What FirstNet can learn from statewide LMR systems
Since the creation of the First Responder Network Authority (FirstNet), there has been no shortage of thoughts, opinions and conjecture regarding the task for which it was created. Congress gave birth to FirstNet when it enacted the Middle Class Tax Relief and Job Creation Act of 2012, tasking the authority—an independent entity operating within the National Telecommunications and Information Administration (NTIA)—with creating the first nationwide broadband communications network for first responders.
It is a daunting project that has been compared aptly to the building of the Interstate Highway System, another nationwide endeavor that took decades to complete and cost billions of dollars to build.
In terms of terrestrial-network coverage, FirstNet will use Long-Term Evolution (LTE), a commercial platform that is very different than the land-mobile radio (LMR) technologies that public-safety agencies have been using for decades. Eventually, the FirstNet system will need to integrate with next-generation 911 technology that will be implemented by the nation’s public-safety answering points (PSAPs).
Such is the complexity and scope of the FirstNet project that certain phrases have been uttered repeatedly—in fact, so often that they have begun to resemble modern-day adages. These include such phrases as “There’s no playbook for this,” “There’s no roadmap for this,” FirstNet will have to “blaze a new trail,” and “this network is completely unprecedented.”
However, the thing about adages is that they generally are rooted in truth. And the truth in this instance is that numerous precedents exist to help guide FirstNet in its mission. Indeed, there’s plenty to be learned from the statewide digital LMR systems that came before, particularly in the area of outreach—which could turn out to be the most vital, and most vexing, task of all.

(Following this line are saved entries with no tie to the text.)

-- pv_equiv track=rewrite | github.com/lgd-matlab/guodong.github.io | add_all_images.py | insert_after_line
-- ===== SOURCE A (Python) =====
-- def insert_after_line(lines, search_text, image_md, skip=0):
--     """Insert image markdown after finding search_text"""
--     for i, line in enumerate(lines):
--         if search_text in line:
--             if skip > 0:
--                 skip -= 1
--                 continue
--             lines.insert(i+1, f'\n{image_md}\n\n')
--             return True
--     return False
-- ===== SOURCE B (Python) =====
-- def insert_after_line(lines, search_text, image_md, skip=0):
--     """Insert image markdown after finding search_text"""
--     matches = [i for i, line in enumerate(lines) if search_text in line]
--     k = skip if skip > 0 else 0
--     if k < len(matches):
--         lines.insert(matches[k] + 1, f'\n{image_md}\n\n')
--         return True
--     return False
-- ===== Notes on version B (the rewrite author's own statement) =====
-- stated objective: alternative
-- what changed: B first builds the full index table of matching lines in one pass, then selects the (skip)-th match and inserts, instead of A's interleaved scan with an in-loop skip countdown and early return.
import Mathlib
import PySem

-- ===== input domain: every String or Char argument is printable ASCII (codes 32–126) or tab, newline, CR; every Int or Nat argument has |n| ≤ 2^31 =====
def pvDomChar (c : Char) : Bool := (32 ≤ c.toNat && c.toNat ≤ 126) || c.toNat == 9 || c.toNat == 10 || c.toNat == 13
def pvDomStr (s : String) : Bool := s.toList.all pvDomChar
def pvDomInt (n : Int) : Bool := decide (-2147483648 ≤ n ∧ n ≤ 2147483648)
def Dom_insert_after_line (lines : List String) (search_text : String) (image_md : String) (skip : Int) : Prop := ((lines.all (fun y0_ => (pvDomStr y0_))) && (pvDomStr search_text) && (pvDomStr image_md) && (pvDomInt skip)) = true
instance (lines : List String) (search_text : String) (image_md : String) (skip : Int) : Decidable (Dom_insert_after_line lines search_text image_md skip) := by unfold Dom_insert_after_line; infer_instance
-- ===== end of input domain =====

-- B builds the index table of matching lines in one pass, then selects the skip-th match (alternative decomposition, same cost).
-- Both A and B mutate `lines` in place identically on success; the equivalence proved here is about the RETURN value.
-- ===== PORT A =====
def insertAfterLineLoopA (search_text : String) : List (Int × String) → Int → Bool
  | [], _ => false
  | (_, line) :: rest, skip =>
    if PySem.Str.isIn search_text line then
      if skip > 0 then insertAfterLineLoopA search_text rest (skip - 1)
      else true
    else insertAfterLineLoopA search_text rest skip

def insert_after_line (lines : List String) (search_text : String) (_image_md : String) (skip : Int) : Bool :=
  insertAfterLineLoopA search_text (PySem.List.enumerate lines) skip

-- ===== PORT B =====
def insert_after_line_alt (lines : List String) (search_text : String) (_image_md : String) (skip : Int) : Bool :=
  let hits := (PySem.List.enumerate lines).filter (fun p => PySem.Str.isIn search_text p.2)
  let k : Int := if skip > 0 then skip else 0
  if k < (hits.length : Int) then true else false

-- ===== PRECONDITION & SPEC =====
def Spec_insert_after_line (lines : List String) (search_text : String) (image_md : String) (skip : Int) (out : Bool) : Prop := out = insert_after_line_alt lines search_text image_md skip
instance (lines : List String) (search_text : String) (image_md : String) (skip : Int) (out : Bool) : Decidable (Spec_insert_after_line lines search_text image_md skip out) := by unfold Spec_insert_after_line; infer_instance

-- ===== CLAIM (what is proved, stated in full; the proofs are below) =====
def Claim_equal_insert_after_line : Prop := ∀ (lines : List String) (search_text : String) (image_md : String) (skip : Int), Dom_insert_after_line lines search_text image_md skip → Spec_insert_after_line lines search_text image_md skip (insert_after_line lines search_text image_md skip)

-- ===== LEMMAS AND PROOFS =====

theorem loopA_eq_filter (st : String) (ps : List (Int × String)) :
    ∀ skip : Int, insertAfterLineLoopA st ps skip =
      decide ((if skip > 0 then skip else 0) < ((ps.filter (fun p => PySem.Str.isIn st p.2)).length : Int)) := by
  induction ps with
  | nil =>
    intro skip
    simp only [insertAfterLineLoopA, List.filter_nil, List.length_nil]
    symm
    rw [decide_eq_false_iff_not]
    split <;> omega
  | cons p ps ih =>
    intro skip
    rcases p with ⟨i, line⟩
    by_cases h : PySem.Str.isIn st line = true
    · simp only [insertAfterLineLoopA, List.filter_cons, h, if_true, List.length_cons]
      by_cases hs : skip > 0
      · rw [if_pos hs, ih (skip - 1), decide_eq_decide]
        push_cast
        split_ifs <;> omega
      · rw [if_neg hs]
        symm
        rw [decide_eq_true_iff]
        push_cast
        split_ifs <;> omega
    · simp only [insertAfterLineLoopA, List.filter_cons, h, Bool.false_eq_true, if_false]
      exact ih skip

theorem alt_eq_decide (lines : List String) (st md : String) (skip : Int) :
    insert_after_line_alt lines st md skip =
      decide ((if skip > 0 then skip else 0) <
        (((PySem.List.enumerate lines).filter (fun p => PySem.Str.isIn st p.2)).length : Int)) := by
  unfold insert_after_line_alt
  by_cases h : ((if skip > 0 then skip else 0 : Int) <
      (((PySem.List.enumerate lines).filter (fun p => PySem.Str.isIn st p.2)).length : Int)) <;>
    simp [h]

-- ===== VERDICT (by name: the statement is the Claim_ definition above) =====
theorem insert_after_line_spec : Claim_equal_insert_after_line := by
  intro lines st md skip _
  unfold Spec_insert_after_line insert_after_line
  rw [loopA_eq_filter, alt_eq_decide]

FirstNet will need to meet numerous milestones if this network is to come to fruition, each crucial in its own right. The first involves creating an infrastructure for everything that was to follow, beginning with the naming a board of directors and determining how FirstNet would interact with the NTIA to hiring staff members qualified to develop the broadband system and implement the broader vision.

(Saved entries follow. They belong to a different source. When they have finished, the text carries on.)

-- pv_equiv track=rewrite | github.com/itsbth/technopolis-menu | main.py | parse_menu_simple
-- ===== SOURCE A (Python) =====
-- DAYS = ("mandag", "tirsdag", "onsdag", "torsdag", "fredag")
--
-- def parse_menu_simple(menu: str):
--     days = {}
--     menu = menu.split("\n\n")
--     day = None
--     for line in menu:
--         if line.lower() in DAYS:
--             day = line.lower()
--             days[day] = []
--         elif day and line:
--             days[day].append(line.strip())
--     return days
-- ===== SOURCE B (Python) =====
-- DAYS = ("mandag", "tirsdag", "onsdag", "torsdag", "fredag")
--
-- def parse_menu_simple(menu: str):
--     def is_day(s):
--         return s.lower() in DAYS
--
--     def groups(segs):
--         # drop segments before the first day header
--         while segs and not is_day(segs[0]):
--             segs = segs[1:]
--         if not segs:
--             return []
--         head, rest = segs[0], segs[1:]
--         k = next((i for i, s in enumerate(rest) if is_day(s)), len(rest))
--         body = [s.strip() for s in rest[:k] if s]
--         return [(head.lower(), body)] + groups(rest[k:])
--
--     days = {}
--     for day, body in groups(menu.split("\n\n")):
--         days[day] = body
--     return days
-- ===== Notes on version B (the rewrite author's own statement) =====
-- stated objective: alternative
-- what changed: A is a single stateful pass that mutates the dict while tracking the current day; B first recursively cuts the segment list into (header, body-slice) groups and then assembles the dict from those groups in one fold.
import Mathlib
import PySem

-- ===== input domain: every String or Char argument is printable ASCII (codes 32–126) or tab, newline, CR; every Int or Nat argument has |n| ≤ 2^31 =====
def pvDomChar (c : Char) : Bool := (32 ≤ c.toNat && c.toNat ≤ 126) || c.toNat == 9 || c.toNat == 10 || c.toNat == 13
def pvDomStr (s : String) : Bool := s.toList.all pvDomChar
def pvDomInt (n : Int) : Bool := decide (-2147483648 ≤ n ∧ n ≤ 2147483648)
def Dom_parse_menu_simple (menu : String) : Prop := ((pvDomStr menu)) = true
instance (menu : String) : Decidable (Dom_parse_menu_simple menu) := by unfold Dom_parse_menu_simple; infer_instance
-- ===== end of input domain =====

-- B replaces A's single stateful accumulator loop by a recursive grouping pass followed by a dict-assembly fold (alternative decomposition, same cost).

def pvDays : List String := ["mandag", "tirsdag", "onsdag", "torsdag", "fredag"]

-- ===== PORT A =====
-- one loop iteration of A: state = (days, day)
def pvStepA (st : PySem.Dict String (List String) × Option String) (line : String) :
    PySem.Dict String (List String) × Option String :=
  if pvDays.contains (PySem.Str.lower line) then
    (st.1.insert (PySem.Str.lower line) [], some (PySem.Str.lower line))
  else
    match st.2 with
    | some day =>
        -- days[day].append(line.strip()): read days[day], append, store back
        -- (the key is always present when day is set, so the [] default is never used)
        if day ≠ "" ∧ line ≠ "" then
          (st.1.insert day (st.1.getD day [] ++ [PySem.Str.strip line]), some day)
        else (st.1, some day)
    | none => (st.1, none)

def parse_menu_simple (menu : String) : List (String × List String) :=
  -- menu.split("\n\n"): sep ≠ "", so split? is never none
  ((((PySem.Str.split? menu "\n\n").getD []).foldl pvStepA (PySem.Dict.empty, none)).1).items

-- ===== PORT B =====
def pvIsDay (s : String) : Bool := pvDays.contains (PySem.Str.lower s)

-- B's `groups`: drop up to the first header, slice the body up to the next header, recurse
def pvGroups (segs : List String) : List (String × List String) :=
  if h : segs.dropWhile (fun s => !pvIsDay s) = [] then []
  else
    let rest := (segs.dropWhile (fun s => !pvIsDay s)).tail
    let k := rest.findIdx pvIsDay
    (PySem.Str.lower (segs.dropWhile (fun s => !pvIsDay s)).headI,
      ((rest.take k).filter (fun s => s != "")).map PySem.Str.strip)
      :: pvGroups (rest.drop k)
termination_by segs.length
decreasing_by
  have h1 := List.length_dropWhile_le (fun s => !pvIsDay s) segs
  have h4 : (segs.dropWhile (fun s => !pvIsDay s)).length ≠ 0 := by
    simpa [List.length_eq_zero_iff] using h
  simp only [List.length_drop, List.length_tail]
  omega

def parse_menu_simple_alt (menu : String) : List (String × List String) :=
  ((pvGroups ((PySem.Str.split? menu "\n\n").getD [])).foldl
      (fun d p => d.insert p.1 p.2)
      (PySem.Dict.empty : PySem.Dict String (List String))).items

-- ===== PRECONDITION & SPEC =====
def Spec_parse_menu_simple (menu : String) (out : List (String × List String)) : Prop := out = parse_menu_simple_alt menu
instance (menu : String) (out : List (String × List String)) : Decidable (Spec_parse_menu_simple menu out) := by unfold Spec_parse_menu_simple; infer_instance

-- ===== CLAIM (what is proved, stated in full; the proofs are below) =====
def Claim_equal_parse_menu_simple : Prop := ∀ (menu : String), Dom_parse_menu_simple menu → Spec_parse_menu_simple menu (parse_menu_simple menu)

-- ===== LEMMAS AND PROOFS =====

-- one body-append step of A while the current day is k (ONLY used by the proofs)
def pvApp (k : String) (d : PySem.Dict String (List String)) (s : String) :
    PySem.Dict String (List String) :=
  if s ≠ "" then d.insert k (d.getD k [] ++ [PySem.Str.strip s]) else d

theorem pv_lower_ne_empty {s : String} (h : pvIsDay s = true) : PySem.Str.lower s ≠ "" := by
  unfold pvIsDay pvDays at h
  simp at h
  rcases h with h | h | h | h | h <;> rw [h] <;> decide

theorem pvApp_insert (l : List String) (d : PySem.Dict String (List String)) (h : String)
    (v : List String) :
    l.foldl (pvApp h) (d.insert h v)
      = d.insert h (v ++ (l.filter (fun s => s != "")).map PySem.Str.strip) := by
  induction l generalizing v with
  | nil => simp
  | cons s l ih =>
      by_cases hs : s = ""
      · subst hs
        simpa [pvApp] using ih v
      · simp only [List.foldl_cons, pvApp, hs, if_pos, ne_eq, not_false_iff,
          PySem.Dict.getD_insert_self, PySem.Dict.insert_insert_self]
        rw [ih (v ++ [PySem.Str.strip s])]
        simp [hs]

theorem pvGroups_nil : pvGroups [] = [] := by rw [pvGroups.eq_def]; simp

theorem pvGroups_cons_neg {s : String} (l : List String) (hs : pvIsDay s = false) :
    pvGroups (s :: l) = pvGroups l := by
  rw [pvGroups.eq_def]
  conv_rhs => rw [pvGroups.eq_def]
  simp [hs]

theorem pvGroups_cons_pos {s : String} (l : List String) (hs : pvIsDay s = true) :
    pvGroups (s :: l)
      = (PySem.Str.lower s,
          ((l.take (l.findIdx pvIsDay)).filter (fun s => s != "")).map PySem.Str.strip)
        :: pvGroups (l.drop (l.findIdx pvIsDay)) := by
  rw [pvGroups.eq_def]
  simp [hs]

theorem pvGroups_dropWhile (l : List String) :
    pvGroups (l.dropWhile (fun s => !pvIsDay s)) = pvGroups l := by
  induction l with
  | nil => rfl
  | cons s l ih =>
      by_cases hs : pvIsDay s = true
      · simp [hs]
      · simp only [Bool.not_eq_true] at hs
        rw [List.dropWhile_cons_of_pos (by simp [hs]), ih, pvGroups_cons_neg l hs]

theorem pv_findIdx_not_not (l : List String) :
    l.findIdx (fun a => !(fun s => !pvIsDay s) a) = l.findIdx pvIsDay := by
  congr 1
  funext a
  simp

theorem pv_go2 (segs : List String) (d : PySem.Dict String (List String)) (k : String)
    (hk : k ≠ "") :
    (segs.foldl pvStepA (d, some k)).1
      = (pvGroups segs).foldl (fun d p => d.insert p.1 p.2)
          ((segs.takeWhile (fun s => !pvIsDay s)).foldl (pvApp k) d) := by
  induction segs generalizing d k with
  | nil => simp [pvGroups_nil]
  | cons s rest ih =>
      by_cases hs : pvIsDay s = true
      · have hstep : pvStepA (d, some k) s
            = (d.insert (PySem.Str.lower s) [], some (PySem.Str.lower s)) := by
          simp [pvStepA, pvIsDay] at hs ⊢
          simp [hs]
        rw [List.foldl_cons, hstep, ih _ _ (pv_lower_ne_empty hs),
          pvApp_insert, pvGroups_cons_pos rest hs]
        rw [List.takeWhile_cons_of_neg (by simp [hs]), List.foldl_nil, List.foldl_cons]
        rw [← pvGroups_dropWhile rest, List.dropWhile_eq_drop_findIdx_not,
          pv_findIdx_not_not]
        rw [List.takeWhile_eq_take_findIdx_not, pv_findIdx_not_not]
        simp
      · simp only [Bool.not_eq_true] at hs
        have hstep : pvStepA (d, some k) s = (pvApp k d s, some k) := by
          by_cases hempty : s = ""
          · subst hempty
            simp [pvStepA, pvIsDay, pvApp] at hs ⊢
            simp [hs]
          · simp [pvStepA, pvIsDay, pvApp] at hs ⊢
            simp [hs, hk, hempty]
        rw [List.foldl_cons, hstep, ih _ _ hk, pvGroups_cons_neg rest hs,
          List.takeWhile_cons_of_pos (by simp [hs]), List.foldl_cons]

theorem pv_go1 (segs : List String) (d : PySem.Dict String (List String)) :
    (segs.foldl pvStepA (d, none)).1
      = (pvGroups segs).foldl (fun d p => d.insert p.1 p.2) d := by
  induction segs generalizing d with
  | nil => simp [pvGroups_nil]
  | cons s rest ih =>
      by_cases hs : pvIsDay s = true
      · have hstep : pvStepA (d, none) s
            = (d.insert (PySem.Str.lower s) [], some (PySem.Str.lower s)) := by
          simp [pvStepA, pvIsDay] at hs ⊢
          simp [hs]
        rw [List.foldl_cons, hstep, pv_go2 _ _ _ (pv_lower_ne_empty hs),
          pvApp_insert, pvGroups_cons_pos rest hs, List.foldl_cons]
        rw [← pvGroups_dropWhile rest, List.dropWhile_eq_drop_findIdx_not,
          pv_findIdx_not_not]
        rw [List.takeWhile_eq_take_findIdx_not, pv_findIdx_not_not]
        simp
      · simp only [Bool.not_eq_true] at hs
        have hstep : pvStepA (d, none) s = (d, none) := by
          simp [pvStepA, pvIsDay] at hs ⊢
          simp [hs]
        rw [List.foldl_cons, hstep, ih, pvGroups_cons_neg rest hs]

-- ===== VERDICT (by name: the statement is the Claim_ definition above) =====
theorem parse_menu_simple_spec : Claim_equal_parse_menu_simple := by
  intro menu _
  unfold Spec_parse_menu_simple parse_menu_simple parse_menu_simple_alt
  rw [pv_go1]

Next will be the critical tasks of developing a network design and a long-term funding mechanism, which are primary components of the roadmap approved by the FirstNet board earlier this month. Neither will be easy or quick to accomplish.
But the final task—convincing individual public-safety agencies to join the network once it is built—arguably will be the most challenging and the most important of all. That’s because taxpayers could be stuck with the greatest white elephant in the nation’s history, if FirstNet fails in this task.
Without effective outreach, it might not matter whether FirstNet builds the most advanced public-safety communications network in history—if first-responder agencies don’t trust the network or don’t believe they can afford to utilize it, they won’t join it.
That’s where the statewide public-safety radio systems come into the picture, according to Brad Stoddard, director of Michigan’s Public Safety Communications System (MPSCS), which was launched a decade ago to replace a legacy analog system that the state police had been using since the 1940s.
“If FirstNet herded those of us who are managing these large systems and asked us about the hurdles that we faced and how we overcame them … they could take note of those and meet those challenges long before they build the network,” Stoddard said. “That’s easy, low-hanging fruit. The notion that nobody has done this before [isn’t true].”